On the morning of April 9, 1865, as he prepared to meet with General Ulysses Grant to discuss terms for surrendering his army, Lee listened to a proposal from Confederate General Porter Alexander.  Porter argued that Lee could engage the remnant of his army in protracted guerilla warfare rather than surrender.  Knowing that Confederate President Jefferson Davis abhorred the idea of surrender, Lee nevertheless rejected Alexander’s idea.  Foreseeing, as he told Alexander, that this would turn his soldiers into “bands of marauders” who would be compelled “to rob and steal in order to live,” he noted that this would not only prolong the fighting but lead to devastation of parts of the country that had been thus far spared.  So he told the young artillery officer “you and I as Christian men have no right to consider only how this would affect us” but must “consider its effects on the country as whole.”  So he mounted Traveller, rode to Appomattox Court House and agreed to Grant’s terms. Beaten in battle, he chose the path to peace and reconciliation, setting an example to encourage similar behavior across the Confederacy.

That was not to be the last test of character amidst defeat.  Lee left his encampment on April 12 and made his way to Union-battered Richmond where he accepted the offer of a small cottage for him and his family at Oakland plantation, fifty miles west of the city.  Its owner, Elizabeth Cocke invited the Lees to dine and during one meal, her butler, now a freedman, entered the room to say goodbye as he began his emancipated life.  As recounted in Michael Korda’s biography (Clouds of Glory), Lee rose from the table, shook the man’s hand, offered words of advice and “asked Heaven to bless him.”

Lee held racist views, but he understood that all humans deserve to be treated with dignity. In another instance recounted by Korda:

"Lee had not hesitated to shake a black man's hand, and when another black man had entered St. Paul's Church in Richmond and walked to the chancel rail to receive communion before a shocked, indignant, silent white congregation.  Lee rose from his pew, joined the man, and knelt beside him.”

On September 1, 1865 Lee was offered the presidency of Washington College, located in Lexington, Virginia.  Named after the general Lee greatly admired, he accepted and would spend the last five years of his life there.  Part of his justification, as he wrote in his letter of acceptance, was “to aid in the restoration of peace and harmony” in the nation.  A former Superintendent at West Point, Lee was no stranger to higher education, but this time his students would be groomed not to fight but to rebuild.  In his efforts at reconciliation, he recruited students from the North to learn alongside their Southern peers. 

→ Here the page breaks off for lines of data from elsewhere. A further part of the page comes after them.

-- pv_equiv track=rewrite | github.com/phossystems/Reverse | Reverse.py | sortSimplex2D
-- ===== SOURCE A (Python) =====
-- def sortSimplex2D(x):
--     """Orders a list of line segments to align end to end
--
--     Parameters
--     ----------
--     x : List of shape (-1, 2)
--         -1 number of line segments, [startPointIndex, endPointIndex]
--
--     Returns
--     -------
--     list of shape (-1, 2)
--     """
--     # Go through elements one by one
--     for i in range(len(x)-1):
--         # Look for the end index of the current elements in the remaining elements
--         for j in range(i+1, len(x)):
--             # If the end index is found as the start index of another element move it after the cureent element
--             if x[j][0] == x[i][1]:
--                 x.insert(i+1, x.pop(j))
--                 break
--             # If the end index is found as the end index of another element flip it and move it after the cureent element
--             if x[j][1] == x[i][1]:
--                 x[j].reverse()
--                 x.insert(i+1, x.pop(j))
--                 break
--     return x
-- ===== SOURCE B (Python) =====
-- def sortSimplex2D(x):
--     """Orders a list of line segments to align end to end.
--
--     Indexes segments by their start/end values in two dicts so each chain
--     step picks the smallest-index matching segment by lookup instead of a
--     linear scan of the remainder. Does not mutate x (the original mutates
--     in place; the return value is the same).
--     """
--     n = len(x)
--     if n <= 1:
--         return x
--     smap = {}
--     emap = {}
--     for idx, seg in enumerate(x):
--         smap.setdefault(seg[0], []).append(idx)
--         emap.setdefault(seg[1], []).append(idx)
--     out = []
--     alive = [True] * n
--     p = 0  # all indices < p are consumed
--
--     def consume(j, oriented):
--         alive[j] = False
--         smap[x[j][0]].remove(j)
--         emap[x[j][1]].remove(j)
--         out.append(oriented)
--         return oriented[1]
--
--     cur = consume(0, x[0])
--     while len(out) < n:
--         cs = smap.get(cur)
--         ce = emap.get(cur)
--         js = cs[0] if cs else None
--         je = ce[0] if ce else None
--         if js is not None and (je is None or js <= je):
--             cur = consume(js, x[js])
--         elif je is not None:
--             cur = consume(je, list(reversed(x[je])))
--         else:
--             while not alive[p]:
--                 p += 1
--             cur = consume(p, x[p])
--     return out
-- ===== Notes on version B (the rewrite author's own statement) =====
-- stated objective: alternative
-- what changed: B indexes segments once in two dicts keyed by start/end value and picks each chain successor as the smallest remaining matching index by dict lookup, instead of A's repeated linear scan with in-place insert/pop splicing of the list.
-- outside the precondition, e.g. on sortSimplex2D([[1, 2], [2]]): A returns [[1, 2], [2]], B raises IndexError
import Mathlib
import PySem

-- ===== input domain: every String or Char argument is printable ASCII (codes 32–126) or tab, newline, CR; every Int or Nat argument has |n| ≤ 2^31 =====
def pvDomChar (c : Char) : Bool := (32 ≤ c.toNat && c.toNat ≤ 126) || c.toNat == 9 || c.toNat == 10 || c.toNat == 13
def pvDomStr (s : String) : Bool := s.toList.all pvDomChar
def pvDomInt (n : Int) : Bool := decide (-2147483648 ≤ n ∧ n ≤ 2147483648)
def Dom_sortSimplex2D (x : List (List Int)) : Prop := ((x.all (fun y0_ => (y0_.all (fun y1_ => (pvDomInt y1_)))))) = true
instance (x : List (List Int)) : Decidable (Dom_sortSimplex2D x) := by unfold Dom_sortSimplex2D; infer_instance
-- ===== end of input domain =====

-- B replaces A's scan-and-splice over the mutable list with two dicts indexing segments
-- by start/end value (objective: alternative). A mutates its argument in place; the
-- equivalence proved here is about the RETURN value only (B does not mutate).


-- ===== PORT A =====
-- inner loop 'for j in range(i+1, len(x))': first matching j is moved to position i+1
def pvScanA (xs : List (List Int)) (i j : Nat) : List (List Int) :=
  if h : j < xs.length then
    let xi := xs.getD i []
    let xj := xs.getD j []
    if xj.getD 0 0 = xi.getD 1 0 then
      -- x.insert(i+1, x.pop(j))
      (xs.eraseIdx j).insertIdx (i+1) xj
    else if xj.getD 1 0 = xi.getD 1 0 then
      -- x[j].reverse(); x.insert(i+1, x.pop(j))
      (xs.eraseIdx j).insertIdx (i+1) xj.reverse
    else pvScanA xs i (j+1)
  else xs
termination_by xs.length - j

def sortSimplex2D (x : List (List Int)) : List (List Int) :=
  (List.range (x.length - 1)).foldl (fun xs i => pvScanA xs i (i+1)) x

-- ===== PORT B =====
def pvKey0 (s : List Int) : Int := s.getD 0 0
def pvKey1 (s : List Int) : Int := s.getD 1 0

-- smap.setdefault(seg[0], []).append(idx); emap.setdefault(seg[1], []).append(idx)
def pvBuild (x : List (List Int)) :
    PySem.Dict Int (List Nat) × PySem.Dict Int (List Nat) :=
  x.zipIdx.foldl
    (fun ms p => (ms.1.modify (pvKey0 p.1) [] (· ++ [p.2]),
                  ms.2.modify (pvKey1 p.1) [] (· ++ [p.2])))
    (PySem.Dict.empty, PySem.Dict.empty)

-- lst.remove(j) (j is present whenever called)
def pvRemoveIdx (l : List Nat) (j : Nat) : List Nat := (PySem.List.remove? l j).getD l

-- smap[x[j][0]].remove(j); emap[x[j][1]].remove(j)
def pvConsume (x : List (List Int)) (j : Nat)
    (smap emap : PySem.Dict Int (List Nat)) :
    PySem.Dict Int (List Nat) × PySem.Dict Int (List Nat) :=
  let s := x.getD j []
  (smap.modify (pvKey0 s) [] (pvRemoveIdx · j),
   emap.modify (pvKey1 s) [] (pvRemoveIdx · j))

-- while not alive[p]: p += 1  (bounded by the list length; never exhausted when called)
def pvFindAlive (alive : List Bool) (p : Nat) : Nat :=
  if h : p < alive.length then
    if alive.getD p false then p else pvFindAlive alive (p+1)
  else p
termination_by alive.length - p

-- while len(out) < n: pick smallest matching index from the two maps, else next alive
def pvLoopB (x : List (List Int)) :
    Nat → PySem.Dict Int (List Nat) → PySem.Dict Int (List Nat) →
    List Bool → Nat → Int → List (List Int) → List (List Int)
  | 0, _, _, _, _, _, out => out
  | fuel+1, smap, emap, alive, p, cur, out =>
    match smap.getD cur [], emap.getD cur [] with
    | [], [] =>
      let p' := pvFindAlive alive p
      let o := x.getD p' []
      let ms := pvConsume x p' smap emap
      pvLoopB x fuel ms.1 ms.2 (alive.set p' false) p' (o.getD 1 0) (out ++ [o])
    | js :: _, [] =>
      let o := x.getD js []
      let ms := pvConsume x js smap emap
      pvLoopB x fuel ms.1 ms.2 (alive.set js false) p (o.getD 1 0) (out ++ [o])
    | [], je :: _ =>
      let o := (x.getD je []).reverse
      let ms := pvConsume x je smap emap
      pvLoopB x fuel ms.1 ms.2 (alive.set je false) p (o.getD 1 0) (out ++ [o])
    | js :: _, je :: _ =>
      if js ≤ je then
        let o := x.getD js []
        let ms := pvConsume x js smap emap
        pvLoopB x fuel ms.1 ms.2 (alive.set js false) p (o.getD 1 0) (out ++ [o])
      else
        let o := (x.getD je []).reverse
        let ms := pvConsume x je smap emap
        pvLoopB x fuel ms.1 ms.2 (alive.set je false) p (o.getD 1 0) (out ++ [o])

def sortSimplex2D_alt (x : List (List Int)) : List (List Int) :=
  if x.length ≤ 1 then x
  else
    let ms := pvBuild x
    let s0 := x.getD 0 []
    let ms' := pvConsume x 0 ms.1 ms.2
    pvLoopB x (x.length - 1) ms'.1 ms'.2
      ((List.replicate x.length true).set 0 false) 0 (s0.getD 1 0) [s0]

-- ===== PRECONDITION & SPEC =====
-- Pre_ excludes inputs (when len(x) ≥ 2) containing an inner list of length < 2: there the
-- Python A usually raises IndexError, and on the rare such inputs where A still returns
-- (the short segment is moved before its second entry is read) our B raises instead.
def Pre_sortSimplex2D (x : List (List Int)) : Prop :=
  x.length ≤ 1 ∨ ∀ s ∈ x, 2 ≤ s.length
instance (x : List (List Int)) : Decidable (Pre_sortSimplex2D x) := by
  unfold Pre_sortSimplex2D; infer_instance

def pvWitness_sortSimplex2D : List (List Int) := [[1, 2], [3, 4], [2, 3]]

def Spec_sortSimplex2D (x : List (List Int)) (out : List (List Int)) : Prop := out = sortSimplex2D_alt x
instance (x : List (List Int)) (out : List (List Int)) : Decidable (Spec_sortSimplex2D x out) := by unfold Spec_sortSimplex2D; infer_instance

Lee sought neither fame nor money in the task of repairing the wounds of war.  He turned down the offer of a $10,000 salary at an insurance company, more than six times his pay at the college.  He felt the college needed his full time attention. “But General,” the insurance salesman who offered the job said, “we do not want you to discharge any duties. We simply wish the use of your name; that will abundantly compensate us.”  “Excuse me, sir,” Lee replied, “I cannot consent to receive pay for services I do not render.”

Statues and memorials to Robert E. Lee, understandably, have been removed in many states. We should not honor leadership which violated the Constitution and sought to create a separate nation dedicated to maintaining slavery.  Yet we can still learn from his demonstration of character in peacetime efforts to rebuild the society which his military leadership threatened.  Many figures in American history have moments we cringe but need to recall, but some also have moments that exemplify good character.  Until the middle of the Civil War, for example, Abraham Lincoln supported sending freed slaves outside the United States believing they could not live side-by-side with white Americans.  Yet by war’s end he saw the dishonor in that, championed the 13th Amendment and no longer talked of colonization.  For Robert E. Lee, the character he demonstrated in defeat is worth noting.